STUDY MATERIAL:
-- the whole multi-subject rendering: A's flat join vs B's block join agree after rstrip
lemma pv_multi_join {α : Type} (L : List α) (blkf : α → List String) (hne : L ≠ [])
    (h : ∀ c, blkf c ≠ []) :
    PySem.Str.rstrip (PySem.Str.join "\n" (L.flatMap (fun c => blkf c ++ [""])))
      = PySem.Str.rstrip (PySem.Str.join "\n\n" (L.map (fun c => PySem.Str.join "\n" (blkf c)))) := by
  have hs : ("\n" : String).toList = ['\n'] := rfl
  have hs2 : ("\n\n" : String).toList = ['\n', '\n'] := rfl
  have h0 : ("" : String).toList = [] := rfl
  simp only [PySem.Str.rstrip, PySem.Str.join, hs, hs2, String.toList_ofList, List.map_map,
    Function.comp_def]
  refine congrArg String.ofList ?_
  rw [List.map_flatMap]
  have hl : L.flatMap (fun c => (blkf c ++ [""]).map String.toList)
      = L.flatMap (fun c => (blkf c).map String.toList ++ [[]]) := by
    simp [List.map_append, h0]
  rw [hl]
  rw [pv_join_blocks L (fun c => (blkf c).map String.toList) hne
    (fun c => by simpa using h c)]
  rw [pv_rstrip_newline]

-- B's inner filter loop over facts = the subject's group, bulleted
lemma pvB_inner (facts : List (List (String × String))) (s : String) (acc : List String) :
    facts.foldl (fun ls f =>
        if pvGetStr f "subject" "Unknown" == s then ls ++ [pvBulletLine f] else ls) acc
      = acc ++ (pvGroup facts s).map pvBulletLine := by
  rw [pvGroup, PySem.List.foldl_append_if]

-- B's outer loop: one block string per subject, collected in order
lemma pvB_blocks (facts : List (List (String × String))) (subs : List String)
    (hdr : String → List String) (acc : List String) :
    subs.foldl (fun bs s => bs ++ [PySem.Str.join "\n"
        (facts.foldl (fun ls f =>
          if pvGetStr f "subject" "Unknown" == s then ls ++ [pvBulletLine f] else ls) (hdr s))]) acc
      = acc ++ subs.map (fun s => PySem.Str.join "\n" (hdr s ++ (pvGroup facts s).map pvBulletLine)) := by
  simp only [pvB_inner]
  exact PySem.List.foldl_append_singleton_eq_map _ _ _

EXERCISE GOAL: The response should hold exactly the lines starting at the line with "-- B's outer" and ending at the line with "(hdr s))]) acc", and no other line of the material above.

TASK OUTPUT:
-- B's outer loop: one block string per subject, collected in order
lemma pvB_blocks (facts : List (List (String × String))) (subs : List String)
    (hdr : String → List String) (acc : List String) :
    subs.foldl (fun bs s => bs ++ [PySem.Str.join "\n"
        (facts.foldl (fun ls f =>
          if pvGetStr f "subject" "Unknown" == s then ls ++ [pvBulletLine f] else ls) (hdr s))]) acc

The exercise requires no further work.